"Hm! May I ask what's up?"

"You may if you like, but I shan't tell you."

"Hm!... Well—it's a dog's life—but I suppose it's no good my saying anything——"

"Not a bit."

So Amory was put to bed, most unhygienically, in Dorothy's dining-room; but in the middle of the night she woke, quite unable to remember where she was. There was a narrow opening between the drawn curtains; through it a glimmer of light shone on the Venetian blinds from the street-lamp outside; and without any other light Amory got out of her improvised couch. She felt her way along the wall to a switch, and then suddenly flooded the room with light.

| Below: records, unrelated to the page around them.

-- pv_equiv track=rewrite | github.com/zzzcccyyyggg/coverup | src/coverup/agents/repair.py | _remove_go_if_blocks_with_invalid_flagset_accessor
-- ===== SOURCE A (Python) =====
-- def _remove_go_if_blocks_with_invalid_flagset_accessor(test_code: str) -> tuple[str, bool]:
--     """Remove invalid `FlagSet` accessor assertion blocks plus nearby comments."""
--     lines = test_code.splitlines(keepends=True)
--     rewritten: list[str] = []
--     i = 0
--     changed = False
--     invalid_accessors = (".Output()", ".ErrorHandling()", ".Name()")
--
--     while i < len(lines):
--         line = lines[i]
--         stripped = line.lstrip()
--         if any(accessor in line for accessor in invalid_accessors) and stripped.startswith("if "):
--             while rewritten and (rewritten[-1].strip().startswith("//") or rewritten[-1].strip() == ""):
--                 rewritten.pop()
--
--             depth = line.count("{") - line.count("}")
--             i += 1
--             while i < len(lines):
--                 depth += lines[i].count("{") - lines[i].count("}")
--                 if depth <= 0:
--                     i += 1
--                     break
--                 i += 1
--             changed = True
--             continue
--
--         rewritten.append(line)
--         i += 1
--
--     return "".join(rewritten), changed
-- ===== SOURCE B (Python) =====
-- def _remove_go_if_blocks_with_invalid_flagset_accessor(test_code: str) -> tuple[str, bool]:
--     """Remove invalid `FlagSet` accessor assertion blocks plus nearby comments.
--
--     Two-pass rewrite: pass 1 tags every line that belongs to a removed if-block;
--     pass 2 walks the tagged lines backwards, absorbing the comment/blank lines
--     that immediately precede each removed block.
--     """
--     lines = test_code.splitlines(keepends=True)
--     invalid_accessors = (".Output()", ".ErrorHandling()", ".Name()")
--
--     # pass 1: tag each line with whether it is part of a removed if-block
--     tagged = []
--     i = 0
--     while i < len(lines):
--         line = lines[i]
--         if any(a in line for a in invalid_accessors) and line.lstrip().startswith("if "):
--             depth = line.count("{") - line.count("}")
--             tagged.append((line, True))
--             i += 1
--             while i < len(lines):
--                 depth += lines[i].count("{") - lines[i].count("}")
--                 tagged.append((lines[i], True))
--                 i += 1
--                 if depth <= 0:
--                     break
--         else:
--             tagged.append((line, False))
--             i += 1
--
--     changed = any(deleted for _, deleted in tagged)
--
--     # pass 2: backwards walk; a removed block swallows preceding comment/blank lines
--     out = []
--     extending = False
--     for line, deleted in reversed(tagged):
--         if deleted:
--             extending = True
--         elif extending and (line.strip().startswith("//") or line.strip() == ""):
--             pass  # comment/blank line absorbed into the following removed block
--         else:
--             extending = False
--             out.append(line)
--     return "".join(reversed(out)), changed
-- ===== Notes on version B (the rewrite author's own statement) =====
-- stated objective: alternative
-- what changed: B splits the work into a forward tagging pass (marking lines of removed if-blocks) and a backward reconstruction pass that absorbs preceding comment/blank lines, instead of A's single forward pass that pops lines back off its output list.
import Mathlib
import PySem

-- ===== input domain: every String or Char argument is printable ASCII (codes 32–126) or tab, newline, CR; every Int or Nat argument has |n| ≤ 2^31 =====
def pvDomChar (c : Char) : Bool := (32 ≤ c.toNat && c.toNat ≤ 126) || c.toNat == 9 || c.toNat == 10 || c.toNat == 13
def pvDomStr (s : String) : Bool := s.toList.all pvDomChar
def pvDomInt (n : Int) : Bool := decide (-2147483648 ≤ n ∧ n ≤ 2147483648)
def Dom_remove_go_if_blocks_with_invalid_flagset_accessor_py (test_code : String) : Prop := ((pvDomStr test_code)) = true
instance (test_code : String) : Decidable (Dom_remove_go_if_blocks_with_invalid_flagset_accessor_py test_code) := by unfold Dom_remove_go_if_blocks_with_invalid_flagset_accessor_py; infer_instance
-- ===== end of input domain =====

-- B replaces A's single pass with a pop-from-the-output list by a forward tagging pass plus a
-- backward reconstruction pass (alternative decomposition, same cost); return value only, no mutation.

-- ===== shared helpers (both Pythons call the same built-ins on each line) =====

-- s.splitlines(keepends=True), ported by hand over List Char: exact on the Dom alphabet
-- (printable ASCII + tab/newline/CR), where the only Python line breaks are '\n', '\r', '\r\n'.
def pvSplitKeepAux (acc : List Char) : List Char → List (List Char)
  | [] => if acc.isEmpty then [] else [acc.reverse]
  | '\r' :: '\n' :: rest => (acc.reverse ++ ['\r', '\n']) :: pvSplitKeepAux [] rest
  | '\n' :: rest => (acc.reverse ++ ['\n']) :: pvSplitKeepAux [] rest
  | '\r' :: rest => (acc.reverse ++ ['\r']) :: pvSplitKeepAux [] rest
  | c :: rest => pvSplitKeepAux (c :: acc) rest

def pvSplitKeep (s : String) : List String :=
  (pvSplitKeepAux [] s.toList).map String.ofList

-- line.count("{") - line.count("}")
def pvBraces (l : String) : Int :=
  (PySem.Str.count l "{" : Int) - (PySem.Str.count l "}" : Int)

-- any(accessor in line for accessor in invalid_accessors) and line.lstrip().startswith("if ")
def pvTrigger (l : String) : Bool :=
  (PySem.Str.isIn ".Output()" l || PySem.Str.isIn ".ErrorHandling()" l || PySem.Str.isIn ".Name()" l)
    && PySem.Str.startswith (PySem.Str.lstrip l) "if "

-- line.strip().startswith("//") or line.strip() == ""
def pvIsCommentOrBlank (l : String) : Bool :=
  PySem.Str.startswith (PySem.Str.strip l) "//" || (PySem.Str.strip l == "")

-- ===== PORT A =====

-- A's inner brace-skipping while-loop: consumes lines until depth <= 0
def pvSkipA (depth : Int) : List String → List String
  | [] => []
  | l :: ls => let d := depth + pvBraces l; if d ≤ 0 then ls else pvSkipA d ls

theorem pvSkipA_length_le (depth : Int) (ls : List String) : (pvSkipA depth ls).length ≤ ls.length := by
  induction ls generalizing depth with
  | nil => simp [pvSkipA]
  | cons l ls ih =>
    simp only [pvSkipA]
    split
    · simp
    · exact Nat.le_trans (ih _) (Nat.le_succ _)

-- A's `while rewritten and (... "//") or ... == "": rewritten.pop()` on the REVERSED accumulator
def pvPopComments : List String → List String
  | [] => []
  | l :: ls => if pvIsCommentOrBlank l then pvPopComments ls else l :: ls

-- A's main while-loop; rewritten kept in reverse (append = cons, pop = drop from the front)
def pvGoA (revAcc : List String) (rest : List String) (changed : Bool) : List String × Bool :=
  match rest with
  | [] => (revAcc, changed)
  | l :: ls =>
    if pvTrigger l then
      pvGoA (pvPopComments revAcc) (pvSkipA (pvBraces l) ls) true
    else
      pvGoA (l :: revAcc) ls changed
termination_by rest.length
decreasing_by
  · exact Nat.lt_succ_of_le (pvSkipA_length_le _ _)
  · simp

def remove_go_if_blocks_with_invalid_flagset_accessor_py (test_code : String) : String × Bool :=
  let lines := pvSplitKeep test_code
  let (rewritten, changed) := pvGoA [] lines false
  (PySem.Str.join "" rewritten.reverse, changed)

-- ===== PORT B =====

-- pass 1: tag every line with whether it belongs to a removed if-block
mutual
def pvTagLoop : List String → List (String × Bool)
  | [] => []
  | l :: ls =>
    if pvTrigger l then (l, true) :: pvBlockTag (pvBraces l) ls
    else (l, false) :: pvTagLoop ls
termination_by ls => ls.length
def pvBlockTag (depth : Int) : List String → List (String × Bool)
  | [] => []
  | l :: ls =>
    let d := depth + pvBraces l
    (l, true) :: (if d ≤ 0 then pvTagLoop ls else pvBlockTag d ls)
termination_by ls => ls.length
end

-- pass 2: walk the tagged lines in reverse; a removed block swallows preceding comment/blank lines
def pvPass2 : List (String × Bool) → Bool → List String
  | [], _ => []
  | (l, d) :: ls, ext =>
    if d then pvPass2 ls true
    else if ext && pvIsCommentOrBlank l then pvPass2 ls true
    else l :: pvPass2 ls false

def remove_go_if_blocks_with_invalid_flagset_accessor_py_alt (test_code : String) : String × Bool :=
  let lines := pvSplitKeep test_code
  let tagged := pvTagLoop lines
  let changed := tagged.any (·.2)
  let out := pvPass2 tagged.reverse false
  (PySem.Str.join "" out.reverse, changed)

-- ===== PRECONDITION & SPEC =====
def Spec_remove_go_if_blocks_with_invalid_flagset_accessor_py (test_code : String) (out : String × Bool) : Prop := out = remove_go_if_blocks_with_invalid_flagset_accessor_py_alt test_code
instance (test_code : String) (out : String × Bool) : Decidable (Spec_remove_go_if_blocks_with_invalid_flagset_accessor_py test_code out) := by unfold Spec_remove_go_if_blocks_with_invalid_flagset_accessor_py; infer_instance

-- ===== CLAIM (what is proved, stated in full; the proofs are below) =====
def Claim_equal_remove_go_if_blocks_with_invalid_flagset_accessor_py : Prop := ∀ (test_code : String), Dom_remove_go_if_blocks_with_invalid_flagset_accessor_py test_code → Spec_remove_go_if_blocks_with_invalid_flagset_accessor_py test_code (remove_go_if_blocks_with_invalid_flagset_accessor_py test_code)

-- ===== LEMMAS AND PROOFS =====

-- the `extending` flag pvPass2 carries after consuming a list of tagged lines
def pvExtAfter (X : List (String × Bool)) (e : Bool) : Bool :=
  X.foldl (fun e ld => ld.2 || (e && pvIsCommentOrBlank ld.1)) e

theorem pvPass2_append (X Y : List (String × Bool)) (e : Bool) :
    pvPass2 (X ++ Y) e = pvPass2 X e ++ pvPass2 Y (pvExtAfter X e) := by
  induction X generalizing e with
  | nil => simp [pvPass2, pvExtAfter]
  | cons x X ih =>
    obtain ⟨l, d⟩ := x
    simp only [List.cons_append, pvPass2, pvExtAfter, List.foldl_cons]
    by_cases hd : d
    · simp [hd, ih, pvExtAfter]
    · simp only [hd]
      by_cases he : e && pvIsCommentOrBlank l
      · simp [he, ih, pvExtAfter]
      · simp [he, ih, pvExtAfter]

theorem pvPass2_false_false (L : List String) :
    pvPass2 (L.map (fun l => (l, false))) false = L := by
  induction L with
  | nil => rfl
  | cons l ls ih => simp [pvPass2, ih]

theorem pvPass2_false_true (L : List String) :
    pvPass2 (L.map (fun l => (l, false))) true = pvPopComments L := by
  induction L with
  | nil => rfl
  | cons l ls ih =>
    by_cases hp : pvIsCommentOrBlank l
    · simp [pvPass2, pvPopComments, hp, ih]
    · simp [pvPass2, pvPopComments, hp, pvPass2_false_false]

-- on the head-trimmed accumulator the flag no longer matters
theorem pvPass2_popComments (L : List String) (e : Bool) :
    pvPass2 ((pvPopComments L).map (fun l => (l, false))) e = pvPopComments L := by
  induction L with
  | nil => cases e <;> rfl
  | cons l ls ih =>
    by_cases hp : pvIsCommentOrBlank l
    · simpa [pvPopComments, hp] using ih
    · cases e <;> simp [pvPopComments, hp, pvPass2, pvPass2_false_false]

theorem pvPass2_allTrue (T Y : List (String × Bool)) (e : Bool)
    (hT : ∀ x ∈ T, x.2 = true) (hne : T ≠ []) :
    pvPass2 (T ++ Y) e = pvPass2 Y true := by
  induction T generalizing e with
  | nil => exact absurd rfl hne
  | cons x T ih =>
    obtain ⟨l, d⟩ := x
    have hd : d = true := hT (l, d) (List.mem_cons_self)
    subst hd
    simp only [List.cons_append, pvPass2]
    cases T with
    | nil => rfl
    | cons y T' => exact ih true (fun z hz => hT z (List.mem_cons_of_mem _ hz)) (by simp)

theorem pvBlockTag_decomp (ls : List String) (d : Int) :
    ∃ T, (∀ x ∈ T, x.2 = true) ∧ pvBlockTag d ls = T ++ pvTagLoop (pvSkipA d ls) := by
  induction ls generalizing d with
  | nil => exact ⟨[], by simp, by simp [pvBlockTag, pvTagLoop, pvSkipA]⟩
  | cons l ls ih =>
    by_cases h : d + pvBraces l ≤ 0
    · exact ⟨[(l, true)], by simp, by simp [pvBlockTag, pvSkipA, h]⟩
    · obtain ⟨T, hT, hEq⟩ := ih (d + pvBraces l)
      exact ⟨(l, true) :: T, by simpa using hT,
        by simp [pvBlockTag, pvSkipA, h, hEq]⟩

-- the main loop invariant: A's state equals B's two passes run on the processed/unprocessed split
theorem pvGoA_eq (revAcc rest : List String) (changed : Bool) :
    pvGoA revAcc rest changed =
      (pvPass2 ((pvTagLoop rest).reverse ++ revAcc.map (fun l => (l, false))) false,
       changed || (pvTagLoop rest).any (·.2)) := by
  fun_induction pvGoA revAcc rest changed with
  | case1 revAcc changed =>
      simp [pvTagLoop, pvPass2_false_false]
  | case2 revAcc changed l ls htrig ih =>
      obtain ⟨T, hT, hEq⟩ := pvBlockTag_decomp ls (pvBraces l)
      have hTag : pvTagLoop (l :: ls) = (l, true) :: (T ++ pvTagLoop (pvSkipA (pvBraces l) ls)) := by
        simp [pvTagLoop, htrig, hEq]
      have hAllTrue : ∀ x ∈ T.reverse ++ [(l, true)], x.2 = true := by
        intro x hx
        rcases List.mem_append.mp hx with h | h
        · exact hT x (List.mem_reverse.mp h)
        · simp at h; simp [h]
      have hlist :
          pvPass2 ((pvTagLoop (l :: ls)).reverse ++ revAcc.map (fun l => (l, false))) false
            = pvPass2 ((pvTagLoop (pvSkipA (pvBraces l) ls)).reverse
                ++ (pvPopComments revAcc).map (fun l => (l, false))) false := by
        rw [hTag]
        have h1 : ((l, true) :: (T ++ pvTagLoop (pvSkipA (pvBraces l) ls))).reverse
              ++ revAcc.map (fun l => (l, false))
            = (pvTagLoop (pvSkipA (pvBraces l) ls)).reverse
              ++ ((T.reverse ++ [(l, true)]) ++ revAcc.map (fun l => (l, false))) := by
          simp
        rw [h1, pvPass2_append,
          pvPass2_allTrue (T.reverse ++ [(l, true)]) _ _ hAllTrue (by simp),
          pvPass2_false_true, pvPass2_append, pvPass2_popComments]
      have hAny : (pvTagLoop (l :: ls)).any (·.2) = true := by
        rw [hTag]; simp
      rw [ih, hlist, hAny]
      simp
  | case3 revAcc changed l ls htrig ih =>
      have hTag : pvTagLoop (l :: ls) = (l, false) :: pvTagLoop ls := by
        simp [pvTagLoop, htrig]
      rw [ih, hTag]
      simp

-- ===== VERDICT (by name: the statement is the Claim_ definition above) =====
theorem remove_go_if_blocks_with_invalid_flagset_accessor_py_spec : Claim_equal_remove_go_if_blocks_with_invalid_flagset_accessor_py := by
  intro test_code _
  unfold Spec_remove_go_if_blocks_with_invalid_flagset_accessor_py
  unfold remove_go_if_blocks_with_invalid_flagset_accessor_py
  unfold remove_go_if_blocks_with_invalid_flagset_accessor_py_alt
  simp only [pvGoA_eq, List.map_nil, List.append_nil, Bool.false_or]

Blinking, she looked around. She herself wore one of Dorothy's nightgowns. On Stan's armchair, near his pipe-rack, was her hat, and her clothing lay in a heap where she had stepped out of it. Dorothy's slippers lay by the fender, and Dorothy had been too occupied to remember to remove the photograph of Uncle Ben from the mantelpiece. It seemed to be watching Amory as she stood, only half awake, in her borrowed nightgown.

It was odd, the way things came about——

If you had asked Amory at six o'clock the evening before where she intended to spend the night, she would not have replied "In Dorothy Tasker's flat——"

But she felt frightfully listless, and the improvised bed was very warm——

She switched off the light and crept back.